(Dataset records Opens)

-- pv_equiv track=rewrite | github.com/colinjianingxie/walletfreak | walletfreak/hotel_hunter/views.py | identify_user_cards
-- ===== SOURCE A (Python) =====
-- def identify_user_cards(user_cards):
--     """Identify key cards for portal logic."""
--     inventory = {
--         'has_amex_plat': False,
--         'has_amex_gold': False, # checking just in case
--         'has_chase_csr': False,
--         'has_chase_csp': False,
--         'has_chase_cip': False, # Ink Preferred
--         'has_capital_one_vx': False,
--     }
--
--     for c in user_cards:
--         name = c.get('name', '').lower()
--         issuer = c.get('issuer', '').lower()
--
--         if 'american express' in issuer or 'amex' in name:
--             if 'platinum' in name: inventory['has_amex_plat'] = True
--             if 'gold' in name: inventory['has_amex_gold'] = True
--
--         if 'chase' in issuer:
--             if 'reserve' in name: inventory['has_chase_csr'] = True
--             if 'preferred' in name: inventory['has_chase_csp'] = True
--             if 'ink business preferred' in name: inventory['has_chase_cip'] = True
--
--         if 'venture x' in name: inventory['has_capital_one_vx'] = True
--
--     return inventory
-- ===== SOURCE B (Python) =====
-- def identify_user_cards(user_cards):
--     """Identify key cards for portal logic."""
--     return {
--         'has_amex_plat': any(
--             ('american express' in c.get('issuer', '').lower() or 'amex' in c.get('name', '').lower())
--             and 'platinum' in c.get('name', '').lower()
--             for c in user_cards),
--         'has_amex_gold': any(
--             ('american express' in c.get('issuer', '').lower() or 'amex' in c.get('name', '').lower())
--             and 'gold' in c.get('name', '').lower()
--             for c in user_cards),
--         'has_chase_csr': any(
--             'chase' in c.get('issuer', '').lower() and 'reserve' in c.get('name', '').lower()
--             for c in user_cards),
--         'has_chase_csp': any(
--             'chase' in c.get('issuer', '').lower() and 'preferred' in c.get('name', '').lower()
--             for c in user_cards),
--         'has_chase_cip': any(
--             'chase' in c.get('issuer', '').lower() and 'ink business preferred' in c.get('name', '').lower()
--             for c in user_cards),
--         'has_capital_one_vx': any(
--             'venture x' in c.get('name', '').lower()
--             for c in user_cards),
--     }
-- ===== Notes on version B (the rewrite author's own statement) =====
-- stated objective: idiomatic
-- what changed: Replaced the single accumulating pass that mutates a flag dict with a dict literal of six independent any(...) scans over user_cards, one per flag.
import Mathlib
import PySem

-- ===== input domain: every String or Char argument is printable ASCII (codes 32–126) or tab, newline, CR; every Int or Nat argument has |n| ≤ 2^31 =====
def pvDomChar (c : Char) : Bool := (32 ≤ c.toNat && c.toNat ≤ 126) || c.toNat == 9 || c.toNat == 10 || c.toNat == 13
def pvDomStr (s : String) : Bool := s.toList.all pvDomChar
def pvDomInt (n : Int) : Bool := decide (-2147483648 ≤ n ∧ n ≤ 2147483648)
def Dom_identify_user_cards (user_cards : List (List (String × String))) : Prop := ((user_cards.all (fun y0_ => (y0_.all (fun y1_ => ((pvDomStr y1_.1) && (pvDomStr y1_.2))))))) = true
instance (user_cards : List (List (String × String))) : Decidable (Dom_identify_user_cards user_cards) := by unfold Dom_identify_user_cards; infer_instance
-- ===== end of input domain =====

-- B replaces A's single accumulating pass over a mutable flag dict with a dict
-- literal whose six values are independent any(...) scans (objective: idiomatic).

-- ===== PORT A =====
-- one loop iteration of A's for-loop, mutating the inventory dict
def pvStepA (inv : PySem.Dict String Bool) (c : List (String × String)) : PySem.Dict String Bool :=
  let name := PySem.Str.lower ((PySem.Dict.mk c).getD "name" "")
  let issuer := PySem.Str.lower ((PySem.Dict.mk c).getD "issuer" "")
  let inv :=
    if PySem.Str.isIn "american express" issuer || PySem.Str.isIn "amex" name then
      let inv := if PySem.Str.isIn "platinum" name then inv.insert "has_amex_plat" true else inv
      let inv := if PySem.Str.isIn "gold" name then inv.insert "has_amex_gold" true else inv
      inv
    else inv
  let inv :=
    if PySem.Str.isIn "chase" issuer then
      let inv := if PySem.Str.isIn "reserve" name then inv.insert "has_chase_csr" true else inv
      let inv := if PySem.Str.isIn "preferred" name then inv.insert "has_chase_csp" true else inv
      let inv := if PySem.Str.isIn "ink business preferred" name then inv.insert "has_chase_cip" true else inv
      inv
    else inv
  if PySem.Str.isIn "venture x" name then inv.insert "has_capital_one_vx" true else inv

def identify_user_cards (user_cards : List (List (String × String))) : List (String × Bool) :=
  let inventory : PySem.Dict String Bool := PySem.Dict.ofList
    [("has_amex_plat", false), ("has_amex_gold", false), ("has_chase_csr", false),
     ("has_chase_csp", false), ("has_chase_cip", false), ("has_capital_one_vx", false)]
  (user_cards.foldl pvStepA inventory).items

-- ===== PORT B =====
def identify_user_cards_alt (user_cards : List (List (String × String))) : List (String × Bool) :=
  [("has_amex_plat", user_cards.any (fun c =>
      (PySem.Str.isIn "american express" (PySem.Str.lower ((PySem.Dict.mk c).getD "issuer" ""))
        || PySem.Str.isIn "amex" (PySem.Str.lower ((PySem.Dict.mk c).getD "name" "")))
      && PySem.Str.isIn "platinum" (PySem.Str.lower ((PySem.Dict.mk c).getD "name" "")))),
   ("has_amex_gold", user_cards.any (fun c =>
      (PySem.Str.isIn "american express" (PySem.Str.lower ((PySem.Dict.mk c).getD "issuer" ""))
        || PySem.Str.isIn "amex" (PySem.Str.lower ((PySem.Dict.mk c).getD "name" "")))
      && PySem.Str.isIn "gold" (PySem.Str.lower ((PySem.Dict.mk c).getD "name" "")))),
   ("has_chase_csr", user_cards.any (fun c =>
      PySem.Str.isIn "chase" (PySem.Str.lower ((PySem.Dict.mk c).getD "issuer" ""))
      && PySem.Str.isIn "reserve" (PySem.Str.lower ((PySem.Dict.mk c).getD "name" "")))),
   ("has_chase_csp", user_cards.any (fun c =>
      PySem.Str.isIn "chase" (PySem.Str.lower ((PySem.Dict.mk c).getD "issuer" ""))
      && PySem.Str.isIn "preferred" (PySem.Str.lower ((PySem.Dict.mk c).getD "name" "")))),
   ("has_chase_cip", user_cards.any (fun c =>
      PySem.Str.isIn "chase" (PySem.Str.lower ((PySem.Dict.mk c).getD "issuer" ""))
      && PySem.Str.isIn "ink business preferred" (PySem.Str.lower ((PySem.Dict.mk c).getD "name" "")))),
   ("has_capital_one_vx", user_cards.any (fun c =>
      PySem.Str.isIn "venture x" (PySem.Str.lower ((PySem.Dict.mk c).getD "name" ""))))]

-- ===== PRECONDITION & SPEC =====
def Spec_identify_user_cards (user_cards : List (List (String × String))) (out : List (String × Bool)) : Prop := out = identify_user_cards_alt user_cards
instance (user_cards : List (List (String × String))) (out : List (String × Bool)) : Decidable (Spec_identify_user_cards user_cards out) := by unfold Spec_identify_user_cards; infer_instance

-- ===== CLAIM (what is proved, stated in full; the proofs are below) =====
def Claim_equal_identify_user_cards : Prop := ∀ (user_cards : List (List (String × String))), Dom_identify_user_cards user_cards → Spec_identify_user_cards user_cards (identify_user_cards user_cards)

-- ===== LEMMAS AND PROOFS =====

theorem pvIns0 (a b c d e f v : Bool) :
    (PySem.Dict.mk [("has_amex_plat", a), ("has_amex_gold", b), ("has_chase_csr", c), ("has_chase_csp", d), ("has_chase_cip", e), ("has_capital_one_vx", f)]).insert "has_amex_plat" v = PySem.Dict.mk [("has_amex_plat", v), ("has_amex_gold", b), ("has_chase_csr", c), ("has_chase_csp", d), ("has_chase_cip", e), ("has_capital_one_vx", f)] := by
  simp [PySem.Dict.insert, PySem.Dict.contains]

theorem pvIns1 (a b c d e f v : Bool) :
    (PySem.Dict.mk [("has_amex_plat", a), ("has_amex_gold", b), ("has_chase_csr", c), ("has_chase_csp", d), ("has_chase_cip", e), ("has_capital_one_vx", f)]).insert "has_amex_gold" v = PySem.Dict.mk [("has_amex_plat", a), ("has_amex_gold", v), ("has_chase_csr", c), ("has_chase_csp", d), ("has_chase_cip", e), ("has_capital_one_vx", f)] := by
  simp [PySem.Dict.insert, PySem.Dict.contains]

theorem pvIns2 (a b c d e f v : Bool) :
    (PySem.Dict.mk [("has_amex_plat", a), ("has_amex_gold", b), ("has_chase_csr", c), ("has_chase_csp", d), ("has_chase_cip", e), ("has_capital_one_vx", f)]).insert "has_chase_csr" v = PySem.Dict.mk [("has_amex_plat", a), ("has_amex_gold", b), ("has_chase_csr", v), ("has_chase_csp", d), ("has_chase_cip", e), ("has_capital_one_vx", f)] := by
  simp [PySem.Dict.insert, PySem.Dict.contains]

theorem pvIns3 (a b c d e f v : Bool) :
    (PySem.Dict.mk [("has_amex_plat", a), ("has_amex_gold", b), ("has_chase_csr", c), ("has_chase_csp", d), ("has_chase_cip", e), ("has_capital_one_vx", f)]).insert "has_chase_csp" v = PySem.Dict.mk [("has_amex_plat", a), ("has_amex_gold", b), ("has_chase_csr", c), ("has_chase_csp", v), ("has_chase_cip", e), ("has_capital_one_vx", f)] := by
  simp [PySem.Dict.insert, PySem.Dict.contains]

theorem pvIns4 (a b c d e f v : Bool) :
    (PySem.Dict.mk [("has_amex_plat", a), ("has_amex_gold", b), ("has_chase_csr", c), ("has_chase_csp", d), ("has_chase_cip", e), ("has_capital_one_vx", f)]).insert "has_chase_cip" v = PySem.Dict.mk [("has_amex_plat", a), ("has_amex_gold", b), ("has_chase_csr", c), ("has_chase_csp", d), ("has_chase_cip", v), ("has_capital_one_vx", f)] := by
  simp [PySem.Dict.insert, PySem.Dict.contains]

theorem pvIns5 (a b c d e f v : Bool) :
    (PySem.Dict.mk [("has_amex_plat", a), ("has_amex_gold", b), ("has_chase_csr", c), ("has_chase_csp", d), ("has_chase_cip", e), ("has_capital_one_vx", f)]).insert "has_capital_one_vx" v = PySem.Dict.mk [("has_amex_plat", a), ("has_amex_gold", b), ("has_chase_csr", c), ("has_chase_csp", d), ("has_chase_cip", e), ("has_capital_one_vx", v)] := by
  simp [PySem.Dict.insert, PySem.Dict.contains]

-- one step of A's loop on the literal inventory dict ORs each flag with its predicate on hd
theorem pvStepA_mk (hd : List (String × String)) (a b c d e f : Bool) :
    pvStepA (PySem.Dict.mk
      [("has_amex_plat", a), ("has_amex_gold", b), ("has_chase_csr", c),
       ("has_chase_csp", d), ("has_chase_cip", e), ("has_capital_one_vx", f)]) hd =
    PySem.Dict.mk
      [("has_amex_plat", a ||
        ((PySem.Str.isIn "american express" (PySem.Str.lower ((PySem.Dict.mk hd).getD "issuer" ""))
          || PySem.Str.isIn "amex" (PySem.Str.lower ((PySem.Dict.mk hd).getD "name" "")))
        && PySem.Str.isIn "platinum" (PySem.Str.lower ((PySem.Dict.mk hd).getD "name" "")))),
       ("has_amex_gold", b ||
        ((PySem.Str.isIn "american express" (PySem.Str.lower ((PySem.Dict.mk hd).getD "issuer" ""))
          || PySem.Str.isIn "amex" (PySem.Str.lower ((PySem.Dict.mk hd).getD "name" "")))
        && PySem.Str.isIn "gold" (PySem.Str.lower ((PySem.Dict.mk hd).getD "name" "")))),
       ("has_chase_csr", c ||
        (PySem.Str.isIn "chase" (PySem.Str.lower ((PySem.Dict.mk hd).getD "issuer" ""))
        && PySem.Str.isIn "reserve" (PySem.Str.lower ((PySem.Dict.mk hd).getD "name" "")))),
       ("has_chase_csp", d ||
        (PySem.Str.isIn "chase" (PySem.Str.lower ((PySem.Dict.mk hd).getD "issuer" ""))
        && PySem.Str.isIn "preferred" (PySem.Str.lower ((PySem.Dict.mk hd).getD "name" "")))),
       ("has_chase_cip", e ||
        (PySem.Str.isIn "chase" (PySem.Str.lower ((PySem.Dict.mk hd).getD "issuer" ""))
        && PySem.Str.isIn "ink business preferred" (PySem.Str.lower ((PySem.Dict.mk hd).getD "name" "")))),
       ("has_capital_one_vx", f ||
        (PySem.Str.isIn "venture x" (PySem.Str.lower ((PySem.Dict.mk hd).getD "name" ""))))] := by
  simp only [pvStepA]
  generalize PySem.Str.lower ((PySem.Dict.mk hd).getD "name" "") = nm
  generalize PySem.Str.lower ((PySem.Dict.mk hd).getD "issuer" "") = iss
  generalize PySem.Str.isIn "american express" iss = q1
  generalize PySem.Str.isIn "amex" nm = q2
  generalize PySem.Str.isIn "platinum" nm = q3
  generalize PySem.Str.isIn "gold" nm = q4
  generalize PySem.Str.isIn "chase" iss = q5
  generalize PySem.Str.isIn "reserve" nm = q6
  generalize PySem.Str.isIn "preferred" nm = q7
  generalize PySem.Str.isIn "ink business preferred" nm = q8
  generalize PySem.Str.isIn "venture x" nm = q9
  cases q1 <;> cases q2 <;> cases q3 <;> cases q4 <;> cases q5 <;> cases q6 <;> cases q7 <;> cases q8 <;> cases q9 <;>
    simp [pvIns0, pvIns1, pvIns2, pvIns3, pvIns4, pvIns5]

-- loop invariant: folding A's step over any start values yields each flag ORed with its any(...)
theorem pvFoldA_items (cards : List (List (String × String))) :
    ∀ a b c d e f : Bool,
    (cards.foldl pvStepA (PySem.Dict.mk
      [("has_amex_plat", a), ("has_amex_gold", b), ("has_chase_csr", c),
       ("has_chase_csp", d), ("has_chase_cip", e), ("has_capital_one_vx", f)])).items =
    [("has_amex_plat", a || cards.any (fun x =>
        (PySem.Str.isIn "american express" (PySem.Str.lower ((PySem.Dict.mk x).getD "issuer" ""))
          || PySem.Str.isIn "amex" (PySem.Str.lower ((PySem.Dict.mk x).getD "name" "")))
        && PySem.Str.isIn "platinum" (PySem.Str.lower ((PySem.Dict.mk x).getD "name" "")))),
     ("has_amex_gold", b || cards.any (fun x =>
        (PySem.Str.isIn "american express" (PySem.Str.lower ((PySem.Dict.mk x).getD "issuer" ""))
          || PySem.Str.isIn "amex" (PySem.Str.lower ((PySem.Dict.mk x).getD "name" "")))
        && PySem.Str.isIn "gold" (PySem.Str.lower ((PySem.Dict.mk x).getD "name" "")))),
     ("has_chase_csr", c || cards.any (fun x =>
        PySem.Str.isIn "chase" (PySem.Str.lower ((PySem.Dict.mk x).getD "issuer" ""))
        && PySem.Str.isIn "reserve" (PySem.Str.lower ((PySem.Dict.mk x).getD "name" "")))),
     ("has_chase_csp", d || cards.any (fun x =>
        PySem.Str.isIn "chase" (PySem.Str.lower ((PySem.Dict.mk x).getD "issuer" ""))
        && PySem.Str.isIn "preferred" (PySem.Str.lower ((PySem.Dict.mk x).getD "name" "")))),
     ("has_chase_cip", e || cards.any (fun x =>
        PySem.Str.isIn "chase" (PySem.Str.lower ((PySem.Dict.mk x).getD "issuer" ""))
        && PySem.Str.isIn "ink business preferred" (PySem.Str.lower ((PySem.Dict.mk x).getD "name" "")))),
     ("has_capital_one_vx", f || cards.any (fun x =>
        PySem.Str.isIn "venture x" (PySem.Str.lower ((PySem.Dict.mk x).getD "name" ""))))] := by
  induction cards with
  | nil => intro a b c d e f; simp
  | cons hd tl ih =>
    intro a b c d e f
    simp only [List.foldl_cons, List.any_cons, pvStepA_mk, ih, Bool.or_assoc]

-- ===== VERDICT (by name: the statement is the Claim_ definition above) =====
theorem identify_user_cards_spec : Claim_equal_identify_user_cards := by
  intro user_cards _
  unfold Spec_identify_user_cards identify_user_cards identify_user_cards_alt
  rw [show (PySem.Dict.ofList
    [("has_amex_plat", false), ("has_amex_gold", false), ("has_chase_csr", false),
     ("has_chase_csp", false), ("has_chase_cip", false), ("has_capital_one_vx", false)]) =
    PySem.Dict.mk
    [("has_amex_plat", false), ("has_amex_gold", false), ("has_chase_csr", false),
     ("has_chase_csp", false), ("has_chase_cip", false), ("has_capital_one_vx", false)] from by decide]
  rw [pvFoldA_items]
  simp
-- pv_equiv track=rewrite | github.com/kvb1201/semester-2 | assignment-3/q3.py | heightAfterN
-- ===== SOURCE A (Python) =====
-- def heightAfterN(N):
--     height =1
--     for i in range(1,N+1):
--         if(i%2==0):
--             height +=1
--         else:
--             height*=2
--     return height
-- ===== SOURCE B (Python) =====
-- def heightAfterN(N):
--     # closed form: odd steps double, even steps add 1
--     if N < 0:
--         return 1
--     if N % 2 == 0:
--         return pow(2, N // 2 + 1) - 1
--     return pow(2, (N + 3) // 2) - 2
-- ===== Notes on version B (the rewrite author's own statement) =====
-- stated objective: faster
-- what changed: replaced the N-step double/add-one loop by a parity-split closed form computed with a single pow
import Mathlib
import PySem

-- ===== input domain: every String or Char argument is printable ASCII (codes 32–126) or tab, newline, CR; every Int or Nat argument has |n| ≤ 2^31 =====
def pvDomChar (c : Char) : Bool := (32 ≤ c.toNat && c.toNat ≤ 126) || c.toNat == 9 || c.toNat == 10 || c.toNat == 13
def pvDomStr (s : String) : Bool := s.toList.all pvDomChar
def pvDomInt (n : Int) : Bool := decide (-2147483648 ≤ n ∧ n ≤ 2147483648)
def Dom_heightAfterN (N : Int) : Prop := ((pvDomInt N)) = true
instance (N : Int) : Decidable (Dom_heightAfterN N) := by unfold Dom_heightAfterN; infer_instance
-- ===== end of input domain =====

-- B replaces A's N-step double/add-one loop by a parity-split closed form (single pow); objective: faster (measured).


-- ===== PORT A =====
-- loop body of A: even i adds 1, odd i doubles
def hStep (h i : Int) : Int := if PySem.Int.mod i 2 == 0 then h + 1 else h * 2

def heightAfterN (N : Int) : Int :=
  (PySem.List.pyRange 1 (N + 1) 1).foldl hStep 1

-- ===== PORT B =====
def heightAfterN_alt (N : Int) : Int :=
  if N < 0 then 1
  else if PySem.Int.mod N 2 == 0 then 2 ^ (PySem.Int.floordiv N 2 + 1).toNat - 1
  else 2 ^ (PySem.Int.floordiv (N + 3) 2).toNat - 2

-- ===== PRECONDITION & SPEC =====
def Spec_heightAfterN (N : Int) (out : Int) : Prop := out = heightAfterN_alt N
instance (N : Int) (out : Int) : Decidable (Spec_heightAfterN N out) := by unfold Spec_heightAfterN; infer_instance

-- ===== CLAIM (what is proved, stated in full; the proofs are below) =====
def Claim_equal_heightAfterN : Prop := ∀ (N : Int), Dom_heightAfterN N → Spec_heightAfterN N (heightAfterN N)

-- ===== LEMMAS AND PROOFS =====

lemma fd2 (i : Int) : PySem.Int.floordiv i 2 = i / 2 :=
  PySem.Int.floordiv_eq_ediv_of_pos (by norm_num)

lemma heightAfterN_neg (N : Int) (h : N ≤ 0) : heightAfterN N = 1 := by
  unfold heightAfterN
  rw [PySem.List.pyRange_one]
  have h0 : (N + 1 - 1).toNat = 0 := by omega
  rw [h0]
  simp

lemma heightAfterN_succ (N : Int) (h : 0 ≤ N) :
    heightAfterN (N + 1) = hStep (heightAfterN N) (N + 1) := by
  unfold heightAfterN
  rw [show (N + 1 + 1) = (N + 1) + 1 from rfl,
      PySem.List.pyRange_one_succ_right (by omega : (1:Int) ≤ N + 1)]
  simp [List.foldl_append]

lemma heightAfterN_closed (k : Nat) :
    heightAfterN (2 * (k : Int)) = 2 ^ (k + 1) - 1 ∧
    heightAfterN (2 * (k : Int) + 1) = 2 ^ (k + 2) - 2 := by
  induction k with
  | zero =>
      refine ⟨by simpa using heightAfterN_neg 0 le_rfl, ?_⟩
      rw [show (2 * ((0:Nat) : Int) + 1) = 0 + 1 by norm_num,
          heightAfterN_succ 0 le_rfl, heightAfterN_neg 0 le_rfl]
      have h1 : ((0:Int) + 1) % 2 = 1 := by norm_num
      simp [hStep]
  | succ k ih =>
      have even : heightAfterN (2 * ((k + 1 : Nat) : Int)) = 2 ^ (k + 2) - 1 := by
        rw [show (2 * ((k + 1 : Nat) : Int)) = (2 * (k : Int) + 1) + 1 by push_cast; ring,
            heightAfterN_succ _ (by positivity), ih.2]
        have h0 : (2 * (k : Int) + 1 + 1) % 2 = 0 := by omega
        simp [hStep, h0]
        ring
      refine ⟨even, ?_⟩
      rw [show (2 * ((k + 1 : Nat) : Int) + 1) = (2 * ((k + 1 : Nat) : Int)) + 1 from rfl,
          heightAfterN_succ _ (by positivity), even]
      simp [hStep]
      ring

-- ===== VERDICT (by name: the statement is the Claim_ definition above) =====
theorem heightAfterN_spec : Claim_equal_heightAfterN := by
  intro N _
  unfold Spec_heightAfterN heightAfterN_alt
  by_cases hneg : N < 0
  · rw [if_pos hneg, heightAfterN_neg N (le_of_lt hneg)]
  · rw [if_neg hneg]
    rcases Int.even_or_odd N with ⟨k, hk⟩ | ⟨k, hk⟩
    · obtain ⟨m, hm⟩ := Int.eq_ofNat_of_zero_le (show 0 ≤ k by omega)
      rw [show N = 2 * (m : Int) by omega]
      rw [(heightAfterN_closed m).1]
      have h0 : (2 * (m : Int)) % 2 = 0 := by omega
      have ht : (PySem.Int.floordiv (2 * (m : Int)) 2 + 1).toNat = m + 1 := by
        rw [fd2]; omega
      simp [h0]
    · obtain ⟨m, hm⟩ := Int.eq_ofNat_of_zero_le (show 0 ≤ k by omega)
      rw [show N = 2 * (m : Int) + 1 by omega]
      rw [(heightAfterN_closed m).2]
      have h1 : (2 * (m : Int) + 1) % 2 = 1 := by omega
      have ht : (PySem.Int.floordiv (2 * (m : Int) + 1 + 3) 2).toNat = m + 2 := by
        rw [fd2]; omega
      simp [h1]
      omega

(Dataset records Closes)

> Problem description: In your answer, include only the lines above starting at the line that holds "# Ink Preferred" and ending at the line that holds "inventory['has_chase_csr'] = True", copied exactly.

> Answer space:
--         'has_chase_cip': False, # Ink Preferred
--         'has_capital_one_vx': False,
--     }
--
--     for c in user_cards:
--         name = c.get('name', '').lower()
--         issuer = c.get('issuer', '').lower()
--
--         if 'american express' in issuer or 'amex' in name:
--             if 'platinum' in name: inventory['has_amex_plat'] = True
--             if 'gold' in name: inventory['has_amex_gold'] = True
--
--         if 'chase' in issuer:
--             if 'reserve' in name: inventory['has_chase_csr'] = True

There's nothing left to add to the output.